Task to carry out: Give again the entries below exactly, beginning at the first line and ending at the line with "simp only [zero_add] at hp hq".

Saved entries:
-- ===== VERDICT (by name: the statement is the Claim_ definition above) =====
theorem paths_between_spec : Claim_equal_paths_between := by
  intro keypad s e _hdom hpre
  unfold Spec_paths_between
  obtain ⟨j1, hj1r, i1, hi1r, j2, hj2r, i2, hi2r, hf1, hf2, hbound⟩ := hpre
  have hp := pvLocate_first keypad s j1 i1 0 hf1
  have hq := pvLocate_first keypad e j2 i2 0 hf2
  simp only [zero_add] at hp hq
  have hrange : ∀ y : Int, min (j1 : Int) (j2 : Int) ≤ y → y ≤ max (j1 : Int) (j2 : Int) →
      max (i1 : Int) (i2 : Int) < (((PySem.List.pyGet? keypad y).getD []).length : Int) := by
    intro y h1 h2
    have hy0 : 0 ≤ y := by omega
    have hj1l : j1 < keypad.length := hf1.1
    have hj2l : j2 < keypad.length := hf2.1
    have hylt : y.toNat < keypad.length := by omega
    have hb := hbound y.toNat (List.mem_range.mpr hylt) ⟨by omega, by omega⟩
    rw [PySem.List.pyGet?_of_nonneg keypad hy0, List.getElem?_eq_getElem hylt,
      Option.getD_some]
    have hrw : pvRowAt keypad y.toNat = keypad[y.toNat] := by
      simp [pvRowAt, List.getElem?_eq_getElem hylt]
    rw [hrw] at hb
    omega
  set x1 : Int := (i1 : Int) with hx1
  set y1 : Int := (j1 : Int) with hy1
  set x2 : Int := (i2 : Int) with hx2
  set y2 : Int := (j2 : Int) with hy2
  have hnn1 : 0 ≤ x1 ∧ 0 ≤ y1 := ⟨by omega, by omega⟩
  have hnn2 : 0 ≤ x2 ∧ 0 ≤ y2 := ⟨by omega, by omega⟩
  unfold paths_between paths_between_alt
  rw [pvFind_eq_pvLocate, pvFind_eq_pvLocate, hp, hq]
  dsimp only
  have hhv :
      ((pvWalk keypad x1 y1
          ((String.ofList (List.replicate (x2 - x1).natAbs (if x2 > x1 then '>' else '<')) ++
            String.ofList (List.replicate (y2 - y1).natAbs (if y2 > y1 then 'v' else '^'))).toList)).contains " ")
      = ((pvGaps keypad).any
          (pvOnL x1 y1 (min x1 x2) (max x1 x2) (min y1 y2) (max y1 y2) y1 x2)) := by
    rw [Bool.eq_iff_iff]
    rw [show ((String.ofList (List.replicate (x2 - x1).natAbs (if x2 > x1 then '>' else '<')) ++
        String.ofList (List.replicate (y2 - y1).natAbs (if y2 > y1 then 'v' else '^'))).toList) =
        List.replicate (x2 - x1).natAbs (if x2 > x1 then '>' else '<') ++
        List.replicate (y2 - y1).natAbs (if y2 > y1 then 'v' else '^') from by
      simp [String.toList_append, String.toList_ofList]]
    rw [contains_walk_two_legs]
    rw [(pvStep_if_x (x2 > x1)).1, (pvStep_if_x (x2 > x1)).2,
      (pvStep_if_y (y2 > y1)).1, (pvStep_if_y (y2 > y1)).2]
    simp only [mul_zero, add_zero]
    rw [show x1 + ((x2 - x1).natAbs : Int) * (if x2 > x1 then 1 else -1) = x2 from by
      by_cases h : x2 > x1 <;> simp only [h, if_true, if_false] <;> omega]
    refine Iff.trans (pvLgeom (fun a b => pvCell keypad a b = " ") x1 y1 x2 y2) ?_
    exact (gaps_any_iff keypad x1 y1 (min x1 x2) (max x1 x2) (min y1 y2) (max y1 y2) y1 x2
      (by omega) (by omega) (by omega) (by omega) (by omega) (by omega) hrange).symm
  have hvh :
      ((pvWalk keypad x1 y1
          ((String.ofList (List.replicate (y2 - y1).natAbs (if y2 > y1 then 'v' else '^')) ++
            String.ofList (List.replicate (x2 - x1).natAbs (if x2 > x1 then '>' else '<'))).toList)).contains " ")
      = ((pvGaps keypad).any
          (pvOnL x1 y1 (min x1 x2) (max x1 x2) (min y1 y2) (max y1 y2) y2 x1)) := by
    rw [Bool.eq_iff_iff]
    rw [show ((String.ofList (List.replicate (y2 - y1).natAbs (if y2 > y1 then 'v' else '^')) ++
        String.ofList (List.replicate (x2 - x1).natAbs (if x2 > x1 then '>' else '<'))).toList) =
        List.replicate (y2 - y1).natAbs (if y2 > y1 then 'v' else '^') ++
        List.replicate (x2 - x1).natAbs (if x2 > x1 then '>' else '<') from by
      simp [String.toList_append, String.toList_ofList]]
    rw [contains_walk_two_legs]
    rw [(pvStep_if_y (y2 > y1)).1, (pvStep_if_y (y2 > y1)).2,
      (pvStep_if_x (x2 > x1)).1, (pvStep_if_x (x2 > x1)).2]
    simp only [mul_zero, add_zero]
    rw [show y1 + ((y2 - y1).natAbs : Int) * (if y2 > y1 then 1 else -1) = y2 from by
      by_cases h : y2 > y1 <;> simp only [h, if_true, if_false] <;> omega]
    refine Iff.trans (pvLgeom (fun a b => pvCell keypad b a = " ") y1 x1 y2 x2) ?_
    rw [gaps_any_iff keypad x1 y1 (min x1 x2) (max x1 x2) (min y1 y2) (max y1 y2) y2 x1
      (by omega) (by omega) (by omega) (by omega) (by omega) (by omega) hrange]
    constructor
    · rintro ⟨a, b, hg, hne, hc⟩
      exact ⟨b, a, hg.elim (fun h => Or.inr ⟨h.1, h.2.1, h.2.2⟩)
        (fun h => Or.inl ⟨h.1, h.2.1, h.2.2⟩), fun h => hne ⟨h.2, h.1⟩, hc⟩
    · rintro ⟨a, b, hg, hne, hc⟩
      exact ⟨b, a, hg.elim (fun h => Or.inr ⟨h.1, h.2.1, h.2.2⟩)
        (fun h => Or.inl ⟨h.1, h.2.1, h.2.2⟩), fun h => hne ⟨h.2, h.1⟩, hc⟩
  rw [ofList_pair]
  by_cases hdeg : x1 = x2 ∨ y1 = y2
  · have heq : String.ofList (List.replicate (y2 - y1).natAbs (if y2 > y1 then 'v' else '^')) ++
        String.ofList (List.replicate (x2 - x1).natAbs (if x2 > x1 then '>' else '<')) =
        String.ofList (List.replicate (x2 - x1).natAbs (if x2 > x1 then '>' else '<')) ++
        String.ofList (List.replicate (y2 - y1).natAbs (if y2 > y1 then 'v' else '^')) := by
      rcases hdeg with h | h
      · rw [show (x2 - x1).natAbs = 0 from by omega]
        simp
      · rw [show (y2 - y1).natAbs = 0 from by omega]
        simp
    rw [if_pos heq]
    have h2f : ¬ (x1 ≠ x2 ∧ y1 ≠ y2 ∧
        (!decide ((pvGaps keypad).any
          (pvOnL x1 y1 (min x1 x2) (max x1 x2) (min y1 y2) (max y1 y2) y2 x1) = true)) = true) := by
      rintro ⟨h1', h2', -⟩
      rcases hdeg with h | h
      · exact h1' h
      · exact h2' h
    rw [if_neg h2f]
    simp only [List.filter_cons, List.filter_nil, List.append_nil]
    rw [hhv]
    by_cases hb : (pvGaps keypad).any
        (pvOnL x1 y1 (min x1 x2) (max x1 x2) (min y1 y2) (max y1 y2) y1 x2) <;>
      simp [hb, String.append_assoc]
  · rw [not_or] at hdeg
    have hne : String.ofList (List.replicate (y2 - y1).natAbs (if y2 > y1 then 'v' else '^')) ++
        String.ofList (List.replicate (x2 - x1).natAbs (if x2 > x1 then '>' else '<')) ≠
        String.ofList (List.replicate (x2 - x1).natAbs (if x2 > x1 then '>' else '<')) ++
        String.ofList (List.replicate (y2 - y1).natAbs (if y2 > y1 then 'v' else '^')) := by
      refine cand_ne _ _ (by omega) (by omega) _ _ ?_
      by_cases h1 : y2 > y1 <;> by_cases h2 : x2 > x1 <;> simp [h1, h2]
    rw [if_neg hne]
    simp only [List.filter_cons, List.filter_nil]
    rw [hhv, hvh]
    by_cases hb1 : (pvGaps keypad).any
        (pvOnL x1 y1 (min x1 x2) (max x1 x2) (min y1 y2) (max y1 y2) y1 x2) <;>
      by_cases hb2 : (pvGaps keypad).any
          (pvOnL x1 y1 (min x1 x2) (max x1 x2) (min y1 y2) (max y1 y2) y2 x1) <;>
      simp [hb1, hb2, hdeg.1, hdeg.2, String.append_assoc]
-- pv_equiv track=rewrite | github.com/LeoSenthan/ProjectEuler-First-100 | BONUS/303/#303.py | f
-- ===== SOURCE A (Python) =====
-- def f(n):
--     curr=1
--     while True:
--         check=sorted(list(set(str(n*curr))))
--         flag=True
--         for char in check:
--             if char not in "012":
--                 flag=False
--                 break
--         if flag==True:
--             return n*curr
--         curr+=1
-- ===== SOURCE B (Python) =====
-- def f(n):
--     # Smallest multiple of n whose decimal digits all lie in "012".
--     # Instead of scanning the multiples of n, enumerate the candidate numbers
--     # themselves in increasing order: the k-th positive such number is
--     # k written in base three and read in base ten.
--     if n == 0:
--         return 0
--     k = 1
--     while True:
--         m, p, t = 0, 1, k
--         while t:
--             m += (t % 3) * p
--             t //= 3
--             p *= 10
--         if m % n == 0:
--             return m
--         k += 1
-- ===== Notes on version B (the rewrite author's own statement) =====
-- stated objective: alternative
-- what changed: A scans the multiples of n in order and string-checks each one's digits via sorted(set(str(...))); B instead enumerates the candidate answers themselves in increasing order (the k-th positive number whose decimal digits all lie in "012" is k written in base three and read in base ten) and returns the first one divisible by n.
import Mathlib
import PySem
-- pv_equiv track=rewrite | github.com/juyoung810/idecs-algorithm-study | KKS/boj/19637/19637.py | print_tag
-- ===== SOURCE A (Python) =====
-- def print_tag(stat, tags):
--     low = 0
--     high = len(tags) - 1
--     ans = 0
--     while low <= high:
--         mid = (low + high) // 2
--         if int(tags[mid][1]) >= stat:
--             high = mid - 1
--             ans = mid
--         else:
--             low = mid + 1
--     return ans
-- ===== SOURCE B (Python) =====
-- def print_tag(stat, tags):
--     # Divide-and-conquer over actual list segments: parse all powers once,
--     # then recurse on slices (no low/high index arithmetic, no accumulator).
--     powers = [int(t) for _, t in tags]
--
--     def go(base, seg):
--         if not seg:
--             return None
--         m = (len(seg) - 1) // 2
--         if seg[m] >= stat:
--             r = go(base, seg[:m])
--             return base + m if r is None else r
--         return go(base + m + 1, seg[m + 1:])
--
--     r = go(0, powers)
--     return 0 if r is None else r
-- ===== Notes on version B (the rewrite author's own statement) =====
-- stated objective: alternative
-- what changed: The iterative low/high binary-search loop threading an 'ans' accumulator is replaced by a single up-front parse of all power strings followed by divide-and-conquer recursion on actual list slices, combining the result on return.
-- outside the precondition, e.g. on print_tag(0, [('a', '1'), ('b', 'x')]): A returns 0, B raises ValueError
import Mathlib
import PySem

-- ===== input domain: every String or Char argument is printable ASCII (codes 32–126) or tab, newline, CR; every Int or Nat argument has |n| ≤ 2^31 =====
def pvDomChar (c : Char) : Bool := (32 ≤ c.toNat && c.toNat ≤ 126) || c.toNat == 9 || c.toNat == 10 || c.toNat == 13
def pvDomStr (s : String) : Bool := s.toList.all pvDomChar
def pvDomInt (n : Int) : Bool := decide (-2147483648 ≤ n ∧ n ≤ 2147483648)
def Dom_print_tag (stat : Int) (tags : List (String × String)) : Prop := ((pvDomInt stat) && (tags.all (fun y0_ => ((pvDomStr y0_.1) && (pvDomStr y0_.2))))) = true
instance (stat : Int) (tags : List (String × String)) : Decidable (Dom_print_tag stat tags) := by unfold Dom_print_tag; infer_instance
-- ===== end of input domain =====

-- B replaces the iterative low/high binary-search loop by a one-pass parse of all powers
-- followed by divide-and-conquer recursion on list segments (alternative decomposition, same cost).


-- ===== PORT A =====
-- value probed at index mid: int(tags[mid][1]); under Pre_ the index is in range and the
-- string parses, so the `getD` defaults are never consulted on admitted inputs.
def pvProbe (tags : List (String × String)) (mid : Int) : Int :=
  (PySem.Int.ofStr? ((PySem.List.pyGet? tags mid).getD ("", "")).2).getD 0

-- the while loop of A, threading low/high/ans exactly as the Python does
def pvLoopA (stat : Int) (tags : List (String × String)) (low high ans : Int) : Int :=
  if _h : low ≤ high then
    let mid := PySem.Int.floordiv (low + high) 2
    if pvProbe tags mid ≥ stat then
      pvLoopA stat tags low (mid - 1) mid
    else
      pvLoopA stat tags (mid + 1) high ans
  else ans
termination_by (high + 1 - low).toNat
decreasing_by
  · have := PySem.Int.floordiv_two_mid_bounds (lo := low) (hi := high) _h
    omega
  · have := PySem.Int.floordiv_two_mid_bounds (lo := low) (hi := high) _h
    omega

def print_tag (stat : Int) (tags : List (String × String)) : Int :=
  pvLoopA stat tags 0 ((tags.length : Int) - 1) 0

-- ===== PORT B =====
-- int(t) for each power string, parsed once up front (under Pre_ every string parses)
def pvParse (p : String × String) : Int := (PySem.Int.ofStr? p.2).getD 0

-- go(base, seg): divide-and-conquer on the actual segment list; none = no hit in seg
def pvGoB (stat : Int) (base : Nat) (seg : List Int) : Option Int :=
  if _h : seg.isEmpty then none
  else
    let m := (seg.length - 1) / 2
    if seg.getD m 0 ≥ stat then
      match pvGoB stat base (seg.take m) with
      | none => some ((base + m : Nat) : Int)
      | some r => some r
    else
      pvGoB stat (base + m + 1) (seg.drop (m + 1))
termination_by seg.length
decreasing_by
  · have : seg.length ≠ 0 := by simpa [List.isEmpty_iff_length_eq_zero] using _h
    simp only [List.length_take]; omega
  · have : seg.length ≠ 0 := by simpa [List.isEmpty_iff_length_eq_zero] using _h
    simp only [List.length_drop]; omega

def print_tag_alt (stat : Int) (tags : List (String × String)) : Int :=
  match pvGoB stat 0 (tags.map pvParse) with
  | none => 0
  | some r => r

-- ===== PRECONDITION & SPEC =====
-- Pre_ excludes lists containing a power string int() cannot parse (there Python A raises
-- ValueError when it probes it; if such an entry happens never to be probed A still returns,
-- while B, which parses every entry up front, raises — see the cite in claim.json).
def Pre_print_tag (stat : Int) (tags : List (String × String)) : Prop :=
  ∀ p ∈ tags, (PySem.Int.ofStr? p.2).isSome
instance (stat : Int) (tags : List (String × String)) : Decidable (Pre_print_tag stat tags) := by
  unfold Pre_print_tag; infer_instance

def pvWitness_print_tag : Int × (List (String × String)) := (3, [("a", "1"), ("b", "4")])

def Spec_print_tag (stat : Int) (tags : List (String × String)) (out : Int) : Prop := out = print_tag_alt stat tags
instance (stat : Int) (tags : List (String × String)) (out : Int) : Decidable (Spec_print_tag stat tags out) := by unfold Spec_print_tag; infer_instance

-- ===== CLAIM (what is proved, stated in full; the proofs are below) =====
def Claim_equal_print_tag : Prop := ∀ (stat : Int) (tags : List (String × String)), Dom_print_tag stat tags → Pre_print_tag stat tags → Spec_print_tag stat tags (print_tag stat tags)

-- ===== LEMMAS AND PROOFS =====

-- the loop on [low, high] equals B's recursion on the corresponding parsed segment,
-- with the accumulator ans as the default for a miss
theorem pvLoopA_eq_goB (stat : Int) (tags : List (String × String)) :
    ∀ (low high ans : Int), 0 ≤ low → high < (tags.length : Int) →
      pvLoopA stat tags low high ans
        = (pvGoB stat low.toNat
            (((tags.map pvParse).drop low.toNat).take (high + 1 - low).toNat)).getD ans := by
  intro low high ans
  induction low, high, ans using pvLoopA.induct stat tags with
  | case1 low high ans h mid hp ih =>
    intro hlow hhigh
    set P := tags.map pvParse with hP
    have hPlen : P.length = tags.length := by simp [hP]
    set L := low.toNat with hL
    set k := (high + 1 - low).toNat with hk
    set seg := (P.drop L).take k with hseg
    have hseglen : seg.length = k := by simp [hseg]; omega
    have hk1 : 1 ≤ k := by omega
    have hm : mid = ((L + (k - 1) / 2 : Nat) : Int) := by
      have hmid : mid = PySem.Int.floordiv (low + high) 2 := rfl
      rw [PySem.Int.floordiv_eq_ediv_of_pos (by omega)] at hmid
      omega
    have hmlt : (k - 1) / 2 < k := by omega
    have hidx : L + (k - 1) / 2 < tags.length := by omega
    -- the probed values agree
    have hprobe : seg.getD ((k - 1) / 2) 0 = pvProbe tags mid := by
      have h1 : seg[(k - 1) / 2]? = P[L + (k - 1) / 2]? := by
        rw [hseg, List.getElem?_take_of_lt (by omega), List.getElem?_drop]
      have h2 : P[L + (k - 1) / 2]? = (tags[L + (k - 1) / 2]?).map pvParse := by
        simp [hP]
      rw [List.getD, h1, h2, hm]
      rw [pvProbe, PySem.List.pyGet?_natCast]
      cases h3 : tags[L + (k - 1) / 2]? with
      | none => simp at h3; omega
      | some p => simp [pvParse]
    rw [pvLoopA, dif_pos h]
    have hne : ¬ seg.isEmpty = true := by
      rw [List.isEmpty_iff]; intro hc; rw [hc] at hseglen; simp at hseglen; omega
    rw [pvGoB, dif_neg hne]
    simp only [hseglen]
    show (if pvProbe tags mid ≥ stat then pvLoopA stat tags low (mid - 1) mid
          else pvLoopA stat tags (mid + 1) high ans)
        = (if seg.getD ((k - 1) / 2) 0 ≥ stat then
             (match pvGoB stat L (seg.take ((k - 1) / 2)) with
              | none => some ((L + (k - 1) / 2 : Nat) : Int)
              | some r => some r)
           else pvGoB stat (L + (k - 1) / 2 + 1) (seg.drop ((k - 1) / 2 + 1))).getD ans
    rw [hprobe, if_pos hp, if_pos hp]
    have htake : seg.take ((k - 1) / 2) = (P.drop L).take ((mid - 1) + 1 - low).toNat := by
      rw [hseg, List.take_take]
      congr 1
      omega
    rw [ih hlow (by omega), htake]
    cases pvGoB stat L ((P.drop L).take ((mid - 1) + 1 - low).toNat) with
    | none => simp [hm]
    | some r => rfl
  | case2 low high ans h mid hp ih =>
    intro hlow hhigh
    set P := tags.map pvParse with hP
    have hPlen : P.length = tags.length := by simp [hP]
    set L := low.toNat with hL
    set k := (high + 1 - low).toNat with hk
    set seg := (P.drop L).take k with hseg
    have hseglen : seg.length = k := by simp [hseg]; omega
    have hk1 : 1 ≤ k := by omega
    have hm : mid = ((L + (k - 1) / 2 : Nat) : Int) := by
      have hmid : mid = PySem.Int.floordiv (low + high) 2 := rfl
      rw [PySem.Int.floordiv_eq_ediv_of_pos (by omega)] at hmid
      omega
    have hidx : L + (k - 1) / 2 < tags.length := by omega
    have hprobe : seg.getD ((k - 1) / 2) 0 = pvProbe tags mid := by
      have h1 : seg[(k - 1) / 2]? = P[L + (k - 1) / 2]? := by
        rw [hseg, List.getElem?_take_of_lt (by omega), List.getElem?_drop]
      have h2 : P[L + (k - 1) / 2]? = (tags[L + (k - 1) / 2]?).map pvParse := by
        simp [hP]
      rw [List.getD, h1, h2, hm]
      rw [pvProbe, PySem.List.pyGet?_natCast]
      cases h3 : tags[L + (k - 1) / 2]? with
      | none => simp at h3; omega
      | some p => simp [pvParse]
    rw [pvLoopA, dif_pos h]
    have hne : ¬ seg.isEmpty = true := by
      rw [List.isEmpty_iff]; intro hc; rw [hc] at hseglen; simp at hseglen; omega
    rw [pvGoB, dif_neg hne]
    simp only [hseglen]
    show (if pvProbe tags mid ≥ stat then pvLoopA stat tags low (mid - 1) mid
          else pvLoopA stat tags (mid + 1) high ans)
        = (if seg.getD ((k - 1) / 2) 0 ≥ stat then
             (match pvGoB stat L (seg.take ((k - 1) / 2)) with
              | none => some ((L + (k - 1) / 2 : Nat) : Int)
              | some r => some r)
           else pvGoB stat (L + (k - 1) / 2 + 1) (seg.drop ((k - 1) / 2 + 1))).getD ans
    rw [hprobe, if_neg hp, if_neg hp]
    have hdrop : seg.drop ((k - 1) / 2 + 1)
        = (P.drop (mid + 1).toNat).take (high + 1 - (mid + 1)).toNat := by
      rw [hseg, List.drop_take, List.drop_drop]
      congr 1
      · omega
      · congr 1; omega
    have hbase : L + (k - 1) / 2 + 1 = (mid + 1).toNat := by omega
    rw [hdrop, hbase, ih (by omega) (by omega)]
  | case3 low high ans h =>
    intro _ _
    have hk0 : (high + 1 - low).toNat = 0 := by omega
    rw [pvLoopA, dif_neg h, hk0]
    simp [pvGoB]

-- ===== VERDICT (by name: the statement is the Claim_ definition above) =====
theorem print_tag_spec : Claim_equal_print_tag := by
  intro stat tags _ _
  unfold Spec_print_tag print_tag print_tag_alt
  rw [pvLoopA_eq_goB stat tags 0 ((tags.length : Int) - 1) 0 (by omega) (by omega)]
  have h : (((tags.length : Int) - 1) + 1 - 0).toNat = (tags.map pvParse).length := by
    simp
  rw [h]
  simp only [Int.toNat_zero, List.drop_zero, List.take_length]
  cases pvGoB stat 0 (tags.map pvParse) with
  | none => rfl
  | some r => rfl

Solution to the problem:
-- ===== VERDICT (by name: the statement is the Claim_ definition above) =====
theorem paths_between_spec : Claim_equal_paths_between := by
  intro keypad s e _hdom hpre
  unfold Spec_paths_between
  obtain ⟨j1, hj1r, i1, hi1r, j2, hj2r, i2, hi2r, hf1, hf2, hbound⟩ := hpre
  have hp := pvLocate_first keypad s j1 i1 0 hf1
  have hq := pvLocate_first keypad e j2 i2 0 hf2
  simp only [zero_add] at hp hq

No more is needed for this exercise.